临雾真笑,想说的是我,怎么是白说呢。多关注自己,少关注别人。
系统沉默了半天:【你是不是想说,我管自己就好,别管你?】
系统要气死了。
临雾真平和道:【我知道你是关心我,可是系统,别当我的爹。我做事,承担结果。他选择,是他的事了。】
系统有样学样:【那我要说,也是我的事。你听不听,是你的事。】
临雾真哦了声:【可我不想听啊。】
系统倒地身亡,沉默良久,一声不吭。过了很久才道:【……知道了。】
临雾真笑:【乖。】
系统也霎时气不起来了:【哦。】果然还是他最重要。
什么楚瓷青花瓷,都只是一个世界的抹影,换个世界就散了。
电影里,主角——一位女性画家和另一位女性跳起舞。
楚瓷不知道自己怎么了,可他就是放下了汽水,站了起来,伸出手。
临雾真望过去。
楚瓷眼睫还湿着,已经学会邀请人了。
临雾真站起来,把手搭了上去。
楚瓷被要求学习的舞蹈,不再是装点自己的蝴蝶结,他用自己学会的舞蹈,邀请朋友,和他一起在这个午后,跳一场舞。
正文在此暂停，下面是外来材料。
-- A's two passes, as items of pvF of the declarations table and the reverse index
theorem pvAssembleA (D : PySem.Dict String (String × List String)) (hDnd : D.keys.Nodup) :
    ((pvExpand D).keys.foldl pvStepA2 (pvExpand D)).items = (pvF D (pvInputs D)).items := by
  have hInd : (pvInputs D).keys.Nodup := by
    rw [pvInputs]
    exact pv_foldl_modify_nodup_outer D.items PySem.Dict.empty PySem.Dict.nodup_keys_empty
  have hkeysE : (pvExpand D).keys = D.items.map (fun p => p.1) := by
    simp [pvExpand, PySem.Dict.keys, Function.comp_def]
  have hmem : ∀ p ∈ D.items, D.get? p.1 = some p.2 := by
    intro p hp
    exact PySem.Dict.get?_of_mem_items D (by simpa using hp) hDnd
  have hstart : pvEq (pvExpand D) (pvF D PySem.Dict.empty) := by
    rw [pvF_empty]; exact ⟨rfl, fun _ => rfl⟩
  have hmain : pvEq ((pvExpand D).keys.foldl pvStepA2 (pvExpand D)) (pvF D (pvInputs D)) := by
    rw [hkeysE, List.foldl_map]
    exact pvOuter_eq D D.items PySem.Dict.empty (pvExpand D) hmem
      PySem.Dict.nodup_keys_empty hstart
  have hndA : ((pvExpand D).keys.foldl pvStepA2 (pvExpand D)).keys.Nodup := by
    rw [hmain.1]
    exact pvF_nodup_keys _ _ hDnd hInd
  rw [PySem.Dict.items_eq_map_keys _ hndA ("", [], []),
    PySem.Dict.items_eq_map_keys _ (pvF_nodup_keys _ _ hDnd hInd) ("", [], []), hmain.1]
  apply List.map_congr_left
  intro k _
  rw [PySem.Dict.getD_eq_get?_getD, PySem.Dict.getD_eq_get?_getD, hmain.2]

-- ===== VERDICT (by name: the statement is the Claim_ definition above) =====
theorem parse_schematic_spec : Claim_equal_parse_schematic := by
  intro string _ hpre
  unfold Spec_parse_schematic
  simp only [parse_schematic, parse_schematic_alt]
  have h1 : (pvLines string).foldl pvStepA1 PySem.Dict.empty
      = pvExpand ((pvLines string).foldl pvStepB1 PySem.Dict.empty) :=
    pvPass1 (pvLines string) PySem.Dict.empty hpre
  have hDnd : ((pvLines string).foldl pvStepB1 PySem.Dict.empty).keys.Nodup :=
    pv_nodup_declsB (pvLines string) PySem.Dict.empty PySem.Dict.nodup_keys_empty
  rw [h1, pvAssembleA _ hDnd, ← pvAssembleB _ hDnd]
-- pv_equiv track=rewrite | github.com/RiceDefender/CelebrityProfilingBachelorThesis | Preprocessing/chunking.py | chunk_follower_groups_by_tweets
-- ===== SOURCE A (Python) =====
-- from typing import Any, Dict, List, Optional
--
-- def chunk_follower_groups_by_tweets(
--     follower_groups: List[List[str]],
--     tweets_per_chunk: int = 12,
--     max_followers: Optional[int] = None,
--     max_tweets_per_follower: Optional[int] = None,
-- ) -> List[List[str]]:
--     """
--     Erzeugt Chunks als Listen von Tweets.
--
--     Strategie:
--     - follower_groups = List[List[str]]   -> followers -> tweets
--     - optional follower/tweet limits anwenden
--     - alle Tweets in eine flache Liste bringen
--     - in Blöcke von tweets_per_chunk aufteilen
--     """
--     selected_followers = follower_groups[:max_followers] if max_followers is not None else follower_groups
--
--     flat_tweets: List[str] = []
--
--     for tweets in selected_followers:
--         selected_tweets = tweets[:max_tweets_per_follower] if max_tweets_per_follower is not None else tweets
--         clean = [t for t in selected_tweets if isinstance(t, str) and t.strip()]
--         flat_tweets.extend(clean)
--
--     chunks: List[List[str]] = []
--     for i in range(0, len(flat_tweets), tweets_per_chunk):
--         chunk = flat_tweets[i:i + tweets_per_chunk]
--         if chunk:
--             chunks.append(chunk)
--
--     return chunks
-- ===== SOURCE B (Python) =====
-- from typing import List, Optional
--
-- def chunk_follower_groups_by_tweets(
--     follower_groups: List[List[str]],
--     tweets_per_chunk: int = 12,
--     max_followers: Optional[int] = None,
--     max_tweets_per_follower: Optional[int] = None,
-- ) -> List[List[str]]:
--     # Single pass: no intermediate flat list; fill the current chunk as tweets stream by.
--     selected_followers = follower_groups[:max_followers] if max_followers is not None else follower_groups
--     chunks: List[List[str]] = []
--     current: List[str] = []
--     for tweets in selected_followers:
--         selected_tweets = tweets[:max_tweets_per_follower] if max_tweets_per_follower is not None else tweets
--         for t in selected_tweets:
--             if isinstance(t, str) and t.strip():
--                 current.append(t)
--                 if len(current) == tweets_per_chunk:
--                     chunks.append(current)
--                     current = []
--     if current:
--         chunks.append(current)
--     return chunks
-- ===== Notes on version B (the rewrite author's own statement) =====
-- stated objective: simpler
-- what changed: B drops the intermediate flat tweet list and the index-range chunking pass: it streams tweets once, filling a 'current' chunk that is flushed whenever it reaches tweets_per_chunk, with the leftover appended at the end.
-- outside the precondition, e.g. on chunk_follower_groups_by_tweets([['a', 'b']], -3, None, None): A returns [], B returns [['a', 'b']]
import Mathlib
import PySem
身体如同撕去了包装,舞蹈的动作,指尖触碰到的肌肤,他在渴求他的灵魂呢。
楚瓷感受到自己,也触摸到临雾真,他无法说清这一刻的震颤,只是沉醉在这一个午后。
不再是难过,而是无与伦比的快乐。
他的朋友,他的爱人。
电影里外国语言的歌曲——“我们的伤口是一曲探戈,我们的灵魂是流血的手风琴”*,拜沈彧所赐,他能听懂。那一场经历,福祸相依,倘若他是他,能掌控,便是福。
是他向上的台阶,而不是通往餐盘的路。
一舞结束,两人都笑了起来。
楚瓷躺在地上,拉着临雾真也躺下。
地上肯定有很多灰,可是又有什么关系。
“谢谢。”楚瓷珍重地道谢。
“不客气。”临雾真也认真地回答。
楚瓷忍不住吻了吻临雾真的头发:“原谅我。”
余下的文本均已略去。